Durante queste prime settimane le maestre della scuola dell’infanzia si ritrovano a vivere le prime giornate in classe dove co-costruire insieme ai bambini e alle bambine una nuova identità di classe.
Per alcuni/e si comincia a maturare la consapevolezza di giocarsi un ruolo differente rispetto all’anno passato.
Termini quali: “grandi”, “mezzani” e “piccoli” assumono significati arbitrari: un bambino chiamato “piccolo” alla scuola dell’infanzia, in un contesto come lo zero sei, si sente “grande” rispetto agli amici del nido, così come un “grande” riflette sul fatto che in alcuni contesti viene considerato dagli adulti ancora un bambino “piccolo”, difendendo quei benevoli privilegi che l’età dell’infanzia a volte garantisce.
Insomma meglio chiamarsi per nome e rimandare a ciascuno la libertà di potersi calare in una, piuttosto che nell’altra categoria, o in entrambe, in base alle circostanze.
Giorno dopo giorno si gusta la piacevolezza di ritrovarsi e di iniziare a conoscere i/le nuovi/e arrivati/e attraverso la dimensione del gioco.
Il gioco che assume una moltitudine di sfaccettature, modalità prediletta con cui i bambini e le bambine scoprono il mondo circostante.
Chi l’avrebbe mai detto che un semplice bastone potesse fungere da mediatore efficace nella relazione? Che dire del fascino di una scoperta condivisa? La meraviglia non ha età, così come il piacere di indagare insieme ciò che genera stupore.
C’ è da vivere anche il piacere di essere aiutati o di mostrare un’abilità a chi si valuta essere titubante. Dietro alla scelta di chiedere: “ti aiuto?” c’e’ un riconoscimento delle proprie competenze ed il desiderio di metterle a disposizione degli altri.

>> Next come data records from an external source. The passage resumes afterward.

-- pv_equiv track=rewrite | github.com/anayrat/powa-web | powa-remote/powa_remote/__init__.py | conf_are_equal
-- ===== SOURCE A (Python) =====
-- def conf_are_equal(conf1, conf2):
--     for k in conf1.keys():
--         if (k not in conf2):
--             return False
--         if (conf1[k] != conf2[k]):
--             return False
--
--     for k in conf2.keys():
--         if (k not in conf1):
--             return False
--         if (conf1[k] != conf2[k]):
--             return False
--
--     return True
-- ===== SOURCE B (Python) =====
-- def conf_are_equal(conf1, conf2):
--     # Canonicalize both dicts to key-sorted item lists and compare them wholesale:
--     # two dicts are equal as key->value maps iff their sorted item lists coincide.
--     return sorted(conf1.items(), key=lambda kv: kv[0]) == sorted(conf2.items(), key=lambda kv: kv[0])
-- ===== Notes on version B (the rewrite author's own statement) =====
-- stated objective: alternative
-- what changed: Instead of A's two symmetric loops doing per-key membership tests and lookups in the other dict, B canonicalizes each dict into its item list sorted by key and compares the two canonical forms with a single list equality.
import Mathlib
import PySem

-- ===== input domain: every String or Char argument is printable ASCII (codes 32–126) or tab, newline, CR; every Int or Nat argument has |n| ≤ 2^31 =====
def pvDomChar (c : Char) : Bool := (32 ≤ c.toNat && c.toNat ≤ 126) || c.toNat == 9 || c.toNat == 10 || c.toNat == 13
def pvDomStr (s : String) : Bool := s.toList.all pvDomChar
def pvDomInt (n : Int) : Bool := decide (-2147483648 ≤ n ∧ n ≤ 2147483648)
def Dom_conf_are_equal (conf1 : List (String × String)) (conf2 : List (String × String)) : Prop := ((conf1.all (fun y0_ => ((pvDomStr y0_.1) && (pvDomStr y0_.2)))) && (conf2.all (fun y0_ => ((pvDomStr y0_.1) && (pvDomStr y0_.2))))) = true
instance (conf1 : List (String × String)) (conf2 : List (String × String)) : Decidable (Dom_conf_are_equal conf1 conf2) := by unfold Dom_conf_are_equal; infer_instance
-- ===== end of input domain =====

-- B replaces A's two per-key membership/lookup loops by canonicalization: sort each
-- dict's item list by key and compare the two canonical forms (alternative algorithm).

-- ===== PORT A =====
-- one of A's two loops: walk keys `ks`; for each k, membership test in `dmem`, then value comparison
def pvPassA (dmem d1 d2 : PySem.Dict String String) : List String → Bool
  | [] => true
  | k :: ks =>
    if !(dmem.contains k) then false
    else if d1.getD k "" ≠ d2.getD k "" then false
    else pvPassA dmem d1 d2 ks

def conf_are_equal (conf1 : List (String × String)) (conf2 : List (String × String)) : Bool :=
  let d1 := PySem.Dict.ofList conf1
  let d2 := PySem.Dict.ofList conf2
  if pvPassA d2 d1 d2 d1.keys then pvPassA d1 d1 d2 d2.keys else false

-- ===== PORT B =====
-- sorted(conf.items(), key=lambda kv: kv[0]) == sorted(...) : compare key-sorted item lists
def conf_are_equal_alt (conf1 : List (String × String)) (conf2 : List (String × String)) : Bool :=
  let d1 := PySem.Dict.ofList conf1
  let d2 := PySem.Dict.ofList conf2
  PySem.List.sorted d1.items (fun kv => kv.1) == PySem.List.sorted d2.items (fun kv => kv.1)

-- ===== PRECONDITION & SPEC =====
def Spec_conf_are_equal (conf1 : List (String × String)) (conf2 : List (String × String)) (out : Bool) : Prop := out = conf_are_equal_alt conf1 conf2
instance (conf1 : List (String × String)) (conf2 : List (String × String)) (out : Bool) : Decidable (Spec_conf_are_equal conf1 conf2 out) := by unfold Spec_conf_are_equal; infer_instance

-- ===== CLAIM (what is proved, stated in full; the proofs are below) =====
def Claim_equal_conf_are_equal : Prop := ∀ (conf1 : List (String × String)) (conf2 : List (String × String)), Dom_conf_are_equal conf1 conf2 → Spec_conf_are_equal conf1 conf2 (conf_are_equal conf1 conf2)

-- ===== LEMMAS AND PROOFS =====
theorem pvPassA_eq_all (dmem d1 d2 : PySem.Dict String String) (ks : List String) :
    pvPassA dmem d1 d2 ks = ks.all (fun k => dmem.contains k && (d1.getD k "" == d2.getD k "")) := by
  induction ks with
  | nil => rfl
  | cons k ks ih =>
    simp only [pvPassA, List.all_cons, ih]
    by_cases hc : dmem.contains k <;> by_cases he : d1.getD k "" = d2.getD k "" <;>
      simp [hc, he]

-- the map-equality conditions A checks are exactly a permutation of item lists
theorem items_perm_iff (d1 d2 : PySem.Dict String String)
    (h1 : d1.keys.Nodup) (h2 : d2.keys.Nodup) :
    d1.items.Perm d2.items ↔
      ((∀ k ∈ d1.keys, d2.contains k = true ∧ d1.getD k "" = d2.getD k "") ∧
       (∀ k ∈ d2.keys, d1.contains k = true ∧ d1.getD k "" = d2.getD k "")) := by
  constructor
  · intro hp
    have hmem := fun p => hp.mem_iff (a := p)
    constructor
    · intro k hk
      obtain ⟨p, hpmem, hpk⟩ := List.mem_map.mp hk
      obtain ⟨k', v⟩ := p
      subst hpk
      have hg1 : d1.get? k' = some v := PySem.Dict.get?_of_mem_items d1 hpmem h1
      have hg2 : d2.get? k' = some v :=
        PySem.Dict.get?_of_mem_items d2 ((hmem _).mp hpmem) h2
      refine ⟨?_, ?_⟩
      · rw [PySem.Dict.contains_eq_isSome_get?, hg2]; rfl
      · rw [PySem.Dict.getD_of_get?_eq_some _ "" hg1, PySem.Dict.getD_of_get?_eq_some _ "" hg2]
    · intro k hk
      obtain ⟨p, hpmem, hpk⟩ := List.mem_map.mp hk
      obtain ⟨k', v⟩ := p
      subst hpk
      have hg2 : d2.get? k' = some v := PySem.Dict.get?_of_mem_items d2 hpmem h2
      have hg1 : d1.get? k' = some v :=
        PySem.Dict.get?_of_mem_items d1 ((hmem _).mpr hpmem) h1
      refine ⟨?_, ?_⟩
      · rw [PySem.Dict.contains_eq_isSome_get?, hg1]; rfl
      · rw [PySem.Dict.getD_of_get?_eq_some _ "" hg1, PySem.Dict.getD_of_get?_eq_some _ "" hg2]
  · rintro ⟨hA, hB⟩
    have hsub12 : d1.items ⊆ d2.items := by
      rintro ⟨k, v⟩ hp
      have hk : k ∈ d1.keys := PySem.Dict.mem_keys_of_mem_items _ hp
      obtain ⟨hc2, hv⟩ := hA k hk
      have hg1 : d1.get? k = some v := PySem.Dict.get?_of_mem_items d1 hp h1
      rw [PySem.Dict.contains_eq_isSome_get?] at hc2
      obtain ⟨w, hg2⟩ := Option.isSome_iff_exists.mp hc2
      have : v = w := by
        rw [PySem.Dict.getD_of_get?_eq_some _ "" hg1, PySem.Dict.getD_of_get?_eq_some _ "" hg2] at hv
        exact hv
      subst this
      exact PySem.Dict.mem_items_of_get?_eq_some d2 hg2
    have hsub21 : d2.items ⊆ d1.items := by
      rintro ⟨k, v⟩ hp
      have hk : k ∈ d2.keys := PySem.Dict.mem_keys_of_mem_items _ hp
      obtain ⟨hc1, hv⟩ := hB k hk
      have hg2 : d2.get? k = some v := PySem.Dict.get?_of_mem_items d2 hp h2
      rw [PySem.Dict.contains_eq_isSome_get?] at hc1
      obtain ⟨w, hg1⟩ := Option.isSome_iff_exists.mp hc1
      have : w = v := by
        rw [PySem.Dict.getD_of_get?_eq_some _ "" hg1, PySem.Dict.getD_of_get?_eq_some _ "" hg2] at hv
        exact hv
      subst this
      exact PySem.Dict.mem_items_of_get?_eq_some d1 hg1
    have hn1 : d1.items.Nodup := List.Nodup.of_map _ h1
    have hn2 : d2.items.Nodup := List.Nodup.of_map _ h2
    exact List.Subperm.antisymm (hn1.subperm hsub12) (hn2.subperm hsub21)

-- key-sorted canonical forms of key-nodup lists coincide iff the lists are permutations
theorem sorted_key_eq_iff (l1 l2 : List (String × String))
    (h1 : (l1.map Prod.fst).Nodup) :
    PySem.List.sorted l1 (fun kv => kv.1) = PySem.List.sorted l2 (fun kv => kv.1) ↔
      l1.Perm l2 := by
  constructor
  · intro heq
    exact (PySem.List.sorted_perm l1 _ false).symm.trans
      (heq ▸ PySem.List.sorted_perm l2 (fun kv => kv.1) false)
  · intro hperm
    have hs1 := PySem.List.sorted_perm l1 (fun kv => kv.1) false
    have hs2 := PySem.List.sorted_perm l2 (fun kv => kv.1) false
    have hsp : (PySem.List.sorted l1 (fun kv => kv.1)).Perm (PySem.List.sorted l2 (fun kv => kv.1)) :=
      hs1.trans (hperm.trans hs2.symm)
    have hlt : ∀ (l : List (String × String)), (l.map Prod.fst).Nodup →
        (PySem.List.sorted l (fun kv => kv.1)).Pairwise (fun a b => a.1 < b.1) := by
      intro l hl
      have hle := PySem.List.sorted_pairwise l (fun kv => kv.1)
      have hnd : ((PySem.List.sorted l (fun kv => kv.1)).map Prod.fst).Nodup :=
        (((PySem.List.sorted_perm l (fun kv => kv.1) false).map Prod.fst).nodup_iff).mpr hl
      have hne := List.pairwise_map.mp hnd
      exact (hle.and hne).imp (fun h => lt_of_le_of_ne h.1 h.2)
    have hnd2 : (l2.map Prod.fst).Nodup := ((hperm.map Prod.fst).nodup_iff).mp h1
    exact List.Perm.eq_of_pairwise
      (fun a b _ _ hab hba => absurd hba (lt_asymm hab))
      (hlt l1 h1) (hlt l2 hnd2) hsp

theorem dict_equal_eq (d1 d2 : PySem.Dict String String)
    (h1 : d1.keys.Nodup) (h2 : d2.keys.Nodup) :
    (if pvPassA d2 d1 d2 d1.keys then pvPassA d1 d1 d2 d2.keys else false) =
    (PySem.List.sorted d1.items (fun kv => kv.1) == PySem.List.sorted d2.items (fun kv => kv.1)) := by
  have hif : ∀ (c t : Bool), (if c then t else false) = (c && t) := by decide
  rw [Bool.eq_iff_iff, hif]
  simp only [pvPassA_eq_all, Bool.and_eq_true, List.all_eq_true, beq_iff_eq]
  rw [sorted_key_eq_iff d1.items d2.items h1, items_perm_iff d1 d2 h1 h2]

-- ===== VERDICT (by name: the statement is the Claim_ definition above) =====
theorem conf_are_equal_spec : Claim_equal_conf_are_equal := by
  intro conf1 conf2 _
  show conf_are_equal conf1 conf2 = conf_are_equal_alt conf1 conf2
  unfold conf_are_equal conf_are_equal_alt
  exact dict_equal_eq _ _ (PySem.Dict.nodup_keys_ofList conf1) (PySem.Dict.nodup_keys_ofList conf2)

Si creano inoltre situazioni in cui ci si ritrova semplicemente a condividere uno spazio, piuttosto che un gioco ritenuto interessante. Uno sguardo o prolungati silenzi ci raccontano comunque di una relazione. Scegliere di assumere un ruolo attivo e dinamico piuttosto che soffermarsi ad osservare fa parte delle specificità di ciascuno. Tale prerogativa va colta nel qui ed ora, perché con il trascorrere del tempo avrà modo di intrecciarsi con altre modalità di stare nella relazione.